DATA EXTRACT:
-- pv_equiv track=rewrite | github.com/bjornwallner/ProQDock | run_ProQDock.py | fix_his
-- ===== SOURCE A (Python) =====
-- def fix_his(pdb_str):
--
--     res_map={}
--     old_resnum='undef'
--     old_res='UNK'
--     residues=[]
--     pdb=[]
--     d=0
--     e=0
--     for line in pdb_str.split('\n')[:-1]:
--         if line.startswith('ATOM'):
--             atom=line[12:16].strip()
--             res=line[17:20]
--             resnum=line[22:26]
--             if  resnum != old_resnum and old_resnum != 'undef': # new res
--                 if old_res =='HIS':
--                     his='HID'
--                     if d == 1 and e == 1:
--                         his='HIP'
--                     if d == 0 and e == 1:
--                         his='HIE'
--                     residues=[line.replace('HIS',his) for line in residues]
--                 pdb+=residues
--                 residues=[]
--                 d=0
--                 e=0
--
--             if res=='HIS':
--                 if atom == 'HD1':
--                     d=1
--                 elif atom == 'HE2':
--                     e=1
--             old_resnum=resnum
--             old_res=res
--             residues.append(line+'\n')
--
--     if len(residues) > 0:
--         if old_res == 'HIS':
--             his='HID'
--             if d == 1 and e == 1:
--                 his='HIP'
--             if d == 0 and e == 1:
--                 his='HIE'
--             residues=[line.replace('HIS',his) for line in residues]
--         pdb+=residues
--
--     return("".join(pdb))
-- ===== SOURCE B (Python) =====
-- def fix_his(pdb_str):
--     # parse-group-classify-render pipeline: parse each ATOM line once into
--     # (resnum, resname, atomname, line+'\n'), group consecutive equal resnums
--     # into blocks, classify each block's HIS protonation with any() scans,
--     # then render all blocks.
--     atoms = [(l[22:26], l[17:20], l[12:16].strip(), l + '\n')
--              for l in pdb_str.split('\n')[:-1] if l.startswith('ATOM')]
--     blocks = []
--     cur = []
--     for a in atoms:
--         if cur and cur[-1][0] != a[0]:
--             blocks.append(cur)
--             cur = [a]
--         else:
--             cur.append(a)
--     if cur:
--         blocks.append(cur)
--     out = []
--     for block in blocks:
--         if block[-1][1] == 'HIS':
--             d = any(res == 'HIS' and atom == 'HD1' for _, res, atom, _ in block)
--             e = any(res == 'HIS' and atom == 'HE2' for _, res, atom, _ in block)
--             his = 'HIP' if d and e else ('HIE' if e else 'HID')
--             out.extend(s.replace('HIS', his) for _, _, _, s in block)
--         else:
--             out.extend(s for _, _, _, s in block)
--     return ''.join(out)
-- ===== Notes on version B (the rewrite author's own statement) =====
-- stated objective: alternative
-- what changed: Replaces A's single-pass state machine (inline d/e flags, flush-on-resnum-change buffer, repeated relabel block) by a parse/group/classify/render pipeline: each ATOM line is parsed once into a (resnum, resname, atomname, line) record, records are grouped into explicit consecutive residue blocks, each block is classified with any() scans and rendered.
import Mathlib
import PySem

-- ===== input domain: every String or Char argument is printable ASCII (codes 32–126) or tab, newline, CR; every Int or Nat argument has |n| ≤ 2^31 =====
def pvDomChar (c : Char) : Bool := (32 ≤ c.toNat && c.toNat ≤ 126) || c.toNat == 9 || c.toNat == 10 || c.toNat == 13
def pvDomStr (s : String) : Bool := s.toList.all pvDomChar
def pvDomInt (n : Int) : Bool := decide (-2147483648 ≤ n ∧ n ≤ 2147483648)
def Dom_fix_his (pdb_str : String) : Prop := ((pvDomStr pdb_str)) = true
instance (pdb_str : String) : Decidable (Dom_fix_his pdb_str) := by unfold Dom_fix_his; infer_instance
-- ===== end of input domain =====

-- B replaces A's single-pass state machine (inline flags, flush-on-change buffer) by a
-- parse / group / classify / render pipeline over explicit residue blocks; objective: alternative.

-- ===== PORT A =====
-- A's HIS-relabelling block (appears verbatim twice in A: at flush and at the end)
def fixHisRelabel (d e : Int) (residues : List String) : List String :=
  let his := "HID"
  let his := if d == 1 && e == 1 then "HIP" else his
  let his := if d == 0 && e == 1 then "HIE" else his
  residues.map (fun l => PySem.Str.replace l "HIS" his)

-- body of A's for-loop; state = (old_resnum, old_res, residues, pdb, d, e)
def fixHisStep (st : String × String × List String × List String × Int × Int)
    (line : String) : String × String × List String × List String × Int × Int :=
  let (old_resnum, old_res, residues, pdb, d, e) := st
  if PySem.Str.startswith line "ATOM" then
    let atom := PySem.Str.strip (PySem.Str.slice line (some 12) (some 16))
    let res := PySem.Str.slice line (some 17) (some 20)
    let resnum := PySem.Str.slice line (some 22) (some 26)
    let (residues, pdb, d, e) :=
      if resnum ≠ old_resnum ∧ old_resnum ≠ "undef" then
        let residues := if old_res = "HIS" then fixHisRelabel d e residues else residues
        (([] : List String), pdb ++ residues, (0 : Int), (0 : Int))
      else (residues, pdb, d, e)
    let (d, e) :=
      if res = "HIS" then
        if atom = "HD1" then ((1 : Int), e)
        else if atom = "HE2" then (d, (1 : Int))
        else (d, e)
      else (d, e)
    (resnum, res, residues ++ [line ++ "\n"], pdb, d, e)
  else st
theorem pvBLoop_stop (buf : String) (n i st : Int)
    (hn : i < n) (hc : PySem.Str.pyGet? buf i = none) :
    pvBLoop buf n i st = i := by
  conv_lhs => rw [pvBLoop]
  rw [dif_pos hn, hc]

theorem pvAWs_fix (buf : String) (n i : Int) :
    ¬ (pvAWs buf n i < n ∧ (PySem.Str.pyGet? buf (pvAWs buf n i) = some ' ' ∨
        PySem.Str.pyGet? buf (pvAWs buf n i) = some '\t')) := by
  fun_induction pvAWs buf n i with
  | case1 i h ih => exact ih
  | case2 i h => exact h

theorem pvAWs_idem (buf : String) (n i : Int) :
    pvAWs buf n (pvAWs buf n i) = pvAWs buf n i := by
  conv_lhs => rw [pvAWs]
  rw [dif_neg (pvAWs_fix buf n i)]

-- states with a space/tab self-loop absorb A's whitespace scan
theorem pvBLoop_ws (buf : String) (n i st : Int)
    (hsp : PySem.Dict.get? pvTable (st, ' ') = some st)
    (htb : PySem.Dict.get? pvTable (st, '\t') = some st) :
    pvBLoop buf n i st = pvBLoop buf n (pvAWs buf n i) st := by
  fun_induction pvAWs buf n i with
  | case1 i h ih =>
    rcases h.2 with hc | hc
    · rw [pvBLoop_step_some buf n i st st ' ' h.1 hc hsp]; exact ih
    · rw [pvBLoop_step_some buf n i st st '\t' h.1 hc htb]; exact ih
  | case2 i h => rfl

-- state 4 (both newline groups consumed) is exactly A's final whitespace scan
theorem pvBLoop_4 (buf : String) (n i : Int) :
    pvBLoop buf n i 4 = pvAWs buf n i := by
  fun_induction pvAWs buf n i with
  | case1 i h ih =>
    rcases h.2 with hc | hc
    · rw [pvBLoop_step_some buf n i 4 4 ' ' h.1 hc (by decide)]; exact ih
    · rw [pvBLoop_step_some buf n i 4 4 '\t' h.1 hc (by decide)]; exact ih
  | case2 i h =>
    by_cases hn : i < n
    · cases hc : PySem.Str.pyGet? buf i with
      | none => exact pvBLoop_stop buf n i 4 hn hc
      | some c =>
        have h1 : ¬ (c = ' ' ∨ c = '\t') := fun hcc => h ⟨hn, by
          rcases hcc with rfl | rfl
          · exact Or.inl hc
          · exact Or.inr hc⟩
        exact pvBLoop_step_none buf n i 4 c hn hc (by rw [pvTbl4, if_neg h1])
    · rw [pvBLoop, dif_neg hn]

-- a CR state at position i behaves like the next whitespace state, after an
-- optional LF that completes the CRLF pair
theorem pvBLoop_C1 (buf : String) (n i : Int) :
    pvBLoop buf n i 1 =
      if i < n ∧ PySem.Str.pyGet? buf i = some '\n' then pvBLoop buf n (i + 1) 2
      else pvBLoop buf n i 2 := by
  by_cases hn : i < n
  · cases hc : PySem.Str.pyGet? buf i with
    | none =>
      rw [if_neg (by rintro ⟨-, h'⟩; cases h'),
        pvBLoop_stop buf n i 1 hn hc, pvBLoop_stop buf n i 2 hn hc]
    | some c =>
      by_cases hl : c = '\n'
      · subst hl
        rw [if_pos ⟨hn, rfl⟩, pvBLoop_step_some buf n i 1 2 '\n' hn hc (by decide)]
      · rw [if_neg (by rintro ⟨-, h'⟩; injection h' with h''; exact hl h'')]
        by_cases hsp : c = ' '
        · subst hsp
          rw [pvBLoop_step_some buf n i 1 2 ' ' hn hc (by decide),
            pvBLoop_step_some buf n i 2 2 ' ' hn hc (by decide)]
        · by_cases htb : c = '\t'
          · subst htb
            rw [pvBLoop_step_some buf n i 1 2 '\t' hn hc (by decide),
              pvBLoop_step_some buf n i 2 2 '\t' hn hc (by decide)]
          · by_cases hr : c = '\r'
            · subst hr
              rw [pvBLoop_step_some buf n i 1 3 '\r' hn hc (by decide),
                pvBLoop_step_some buf n i 2 3 '\r' hn hc (by decide)]
            · rw [pvBLoop_step_none buf n i 1 c hn hc
                  (by rw [pvTbl1]; simp [hsp, htb, hl, hr]),
                pvBLoop_step_none buf n i 2 c hn hc
                  (by rw [pvTbl2]; simp [hsp, htb, hl, hr])]
  · rw [if_neg (fun h' => hn h'.1)]
    conv_lhs => rw [pvBLoop, dif_neg hn]
    rw [pvBLoop, dif_neg hn]

theorem pvBLoop_C3 (buf : String) (n i : Int) :
    pvBLoop buf n i 3 =
      if i < n ∧ PySem.Str.pyGet? buf i = some '\n' then pvBLoop buf n (i + 1) 4
      else pvBLoop buf n i 4 := by
  by_cases hn : i < n
  · cases hc : PySem.Str.pyGet? buf i with
    | none =>
      rw [if_neg (by rintro ⟨-, h'⟩; cases h'),
        pvBLoop_stop buf n i 3 hn hc, pvBLoop_stop buf n i 4 hn hc]
    | some c =>
      by_cases hl : c = '\n'
      · subst hl
        rw [if_pos ⟨hn, rfl⟩, pvBLoop_step_some buf n i 3 4 '\n' hn hc (by decide)]
      · rw [if_neg (by rintro ⟨-, h'⟩; injection h' with h''; exact hl h'')]
        by_cases hsp : c = ' '
        · subst hsp
          rw [pvBLoop_step_some buf n i 3 4 ' ' hn hc (by decide),
            pvBLoop_step_some buf n i 4 4 ' ' hn hc (by decide)]
        · by_cases htb : c = '\t'
          · subst htb
            rw [pvBLoop_step_some buf n i 3 4 '\t' hn hc (by decide),
              pvBLoop_step_some buf n i 4 4 '\t' hn hc (by decide)]
          · rw [pvBLoop_step_none buf n i 3 c hn hc
                (by rw [pvTbl3]; simp [hsp, htb, hl]),
              pvBLoop_step_none buf n i 4 c hn hc
                (by rw [pvTbl4]; simp [hsp, htb])]
  · rw [if_neg (fun h' => hn h'.1)]
    conv_lhs => rw [pvBLoop, dif_neg hn]
    rw [pvBLoop, dif_neg hn]

-- running the automaton from state 0 (resp. 2) = A's whitespace scan, then one
-- newline group if present, then the automaton from state 2 (resp. 4)
theorem pvBLoop_S0 (buf : String) (n i : Int) :
    pvBLoop buf n i 0 =
      match pvAGroup buf n (pvAWs buf n i) with
      | none => pvAWs buf n i
      | some k => pvBLoop buf n k 2 := by
  fun_induction pvAWs buf n i with
  | case1 i h ih =>
    rcases h.2 with hc | hc
    · rw [pvBLoop_step_some buf n i 0 0 ' ' h.1 hc (by decide)]; exact ih
    · rw [pvBLoop_step_some buf n i 0 0 '\t' h.1 hc (by decide)]; exact ih
  | case2 i h =>
    by_cases hn : i < n
    · cases hc : PySem.Str.pyGet? buf i with
      | none =>
        have hA : ¬(i < n ∧ PySem.Str.pyGet? buf i = some '\r') := by
          rintro ⟨-, h'⟩; rw [hc] at h'; cases h'
        have hB : ¬(i < n ∧ PySem.Str.pyGet? buf i = some '\n') := by
          rintro ⟨-, h'⟩; rw [hc] at h'; cases h'
        rw [pvAGroup, if_neg hA, if_neg hB]
        exact pvBLoop_stop buf n i 0 hn hc
      | some c =>
        have h1 : ¬ (c = ' ' ∨ c = '\t') := fun hcc => h ⟨hn, by
          rcases hcc with rfl | rfl
          · exact Or.inl hc
          · exact Or.inr hc⟩
        by_cases hr : c = '\r'
        · subst hr
          rw [pvAGroup, if_pos ⟨hn, hc⟩]
          dsimp only
          rw [← pvBLoop_ws buf n _ 2 (by decide) (by decide),
            pvBLoop_step_some buf n i 0 1 '\r' hn hc (by decide), pvBLoop_C1,
            show i + 1 + 1 = i + 2 from by ring]
          split_ifs <;> rfl
        · by_cases hl : c = '\n'
          · subst hl
            have hA : ¬(i < n ∧ PySem.Str.pyGet? buf i = some '\r') := by
              rintro ⟨-, h'⟩; rw [hc] at h'; exact hr (Option.some.inj h')
            rw [pvAGroup, if_neg hA, if_pos ⟨hn, hc⟩]
            dsimp only
            rw [← pvBLoop_ws buf n _ 2 (by decide) (by decide),
              pvBLoop_step_some buf n i 0 2 '\n' hn hc (by decide)]
          · have hA : ¬(i < n ∧ PySem.Str.pyGet? buf i = some '\r') := by
              rintro ⟨-, h'⟩; rw [hc] at h'; exact hr (Option.some.inj h')
            have hB : ¬(i < n ∧ PySem.Str.pyGet? buf i = some '\n') := by
              rintro ⟨-, h'⟩; rw [hc] at h'; exact hl (Option.some.inj h')
            rw [pvAGroup, if_neg hA, if_neg hB]
            exact pvBLoop_step_none buf n i 0 c hn hc
              (by rw [pvTbl0]; simp [h1, hl, hr])
    · have hA : ¬(i < n ∧ PySem.Str.pyGet? buf i = some '\r') := fun h' => hn h'.1
      have hB : ¬(i < n ∧ PySem.Str.pyGet? buf i = some '\n') := fun h' => hn h'.1
      rw [pvAGroup, if_neg hA, if_neg hB]
      rw [pvBLoop, dif_neg hn]

theorem pvBLoop_S2 (buf : String) (n i : Int) :
    pvBLoop buf n i 2 =
      match pvAGroup buf n (pvAWs buf n i) with
      | none => pvAWs buf n i
      | some k => pvBLoop buf n k 4 := by
  fun_induction pvAWs buf n i with
  | case1 i h ih =>
    rcases h.2 with hc | hc
    · rw [pvBLoop_step_some buf n i 2 2 ' ' h.1 hc (by decide)]; exact ih
    · rw [pvBLoop_step_some buf n i 2 2 '\t' h.1 hc (by decide)]; exact ih
  | case2 i h =>
    by_cases hn : i < n
    · cases hc : PySem.Str.pyGet? buf i with
      | none =>
        have hA : ¬(i < n ∧ PySem.Str.pyGet? buf i = some '\r') := by
          rintro ⟨-, h'⟩; rw [hc] at h'; cases h'
        have hB : ¬(i < n ∧ PySem.Str.pyGet? buf i = some '\n') := by
          rintro ⟨-, h'⟩; rw [hc] at h'; cases h'
        rw [pvAGroup, if_neg hA, if_neg hB]
        exact pvBLoop_stop buf n i 2 hn hc
      | some c =>
        have h1 : ¬ (c = ' ' ∨ c = '\t') := fun hcc => h ⟨hn, by
          rcases hcc with rfl | rfl
          · exact Or.inl hc
          · exact Or.inr hc⟩
        by_cases hr : c = '\r'
        · subst hr
          rw [pvAGroup, if_pos ⟨hn, hc⟩]
          dsimp only
          rw [← pvBLoop_ws buf n _ 4 (by decide) (by decide),
            pvBLoop_step_some buf n i 2 3 '\r' hn hc (by decide), pvBLoop_C3,
            show i + 1 + 1 = i + 2 from by ring]
          split_ifs <;> rfl
        · by_cases hl : c = '\n'
          · subst hl
            have hA : ¬(i < n ∧ PySem.Str.pyGet? buf i = some '\r') := by
              rintro ⟨-, h'⟩; rw [hc] at h'; exact hr (Option.some.inj h')
            rw [pvAGroup, if_neg hA, if_pos ⟨hn, hc⟩]
            dsimp only
            rw [← pvBLoop_ws buf n _ 4 (by decide) (by decide),
              pvBLoop_step_some buf n i 2 4 '\n' hn hc (by decide)]
          · have hA : ¬(i < n ∧ PySem.Str.pyGet? buf i = some '\r') := by
              rintro ⟨-, h'⟩; rw [hc] at h'; exact hr (Option.some.inj h')
            have hB : ¬(i < n ∧ PySem.Str.pyGet? buf i = some '\n') := by
              rintro ⟨-, h'⟩; rw [hc] at h'; exact hl (Option.some.inj h')
            rw [pvAGroup, if_neg hA, if_neg hB]
            exact pvBLoop_step_none buf n i 2 c hn hc
              (by rw [pvTbl2]; simp [h1, hl, hr])
    · have hA : ¬(i < n ∧ PySem.Str.pyGet? buf i = some '\r') := fun h' => hn h'.1
      have hB : ¬(i < n ∧ PySem.Str.pyGet? buf i = some '\n') := fun h' => hn h'.1
      rw [pvAGroup, if_neg hA, if_neg hB]
      rw [pvBLoop, dif_neg hn]

theorem pvAGroup_ws (buf : String) (n i k : Int) (h : pvAGroup buf n i = some k) :
    pvAWs buf n k = k := by
  unfold pvAGroup at h
  split_ifs at h with h1 h2 <;> simp only [Option.some.injEq] at h <;>
    rw [← h, pvAWs_idem]

-- the two ports agree on every input (the proof needs no precondition)
theorem skip_eq (buf : String) (i : Int) :
    skip_after_marker_py buf i = skip_after_marker_py_alt buf i := by
  unfold skip_after_marker_py skip_after_marker_py_alt
  show (match pvAGroup buf (PySem.Str.len buf) (pvAWs buf (PySem.Str.len buf) i) with
        | none => pvAWs buf (PySem.Str.len buf) i
        | some i2 =>
          match pvAGroup buf (PySem.Str.len buf) i2 with
          | none => i2
          | some i3 => i3) = _
  rw [pvBLoop_S0]
  cases h1 : pvAGroup buf (PySem.Str.len buf) (pvAWs buf (PySem.Str.len buf) i) with
  | none => rfl
  | some i2 =>
    dsimp only
    rw [pvBLoop_S2, pvAGroup_ws buf _ _ i2 h1]
    cases h2 : pvAGroup buf (PySem.Str.len buf) i2 with
    | none => rfl
    | some i3 =>
      dsimp only
      rw [pvBLoop_4, pvAGroup_ws buf _ _ i3 h2]

-- ===== VERDICT (by name: the statement is the Claim_ definition above) =====
theorem skip_after_marker_py_spec : Claim_equal_skip_after_marker_py :=
  fun buf i _ _ => skip_eq buf i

TASK INSTRUCTIONS:
In the records above, find the line with "-- running the"; write out exactly that line and each one after it, stopping after the line with "pvBLoop buf n i 0".

SOLUTION TO THIS EXERCISE:
-- running the automaton from state 0 (resp. 2) = A's whitespace scan, then one
-- newline group if present, then the automaton from state 2 (resp. 4)
theorem pvBLoop_S0 (buf : String) (n i : Int) :
    pvBLoop buf n i 0 =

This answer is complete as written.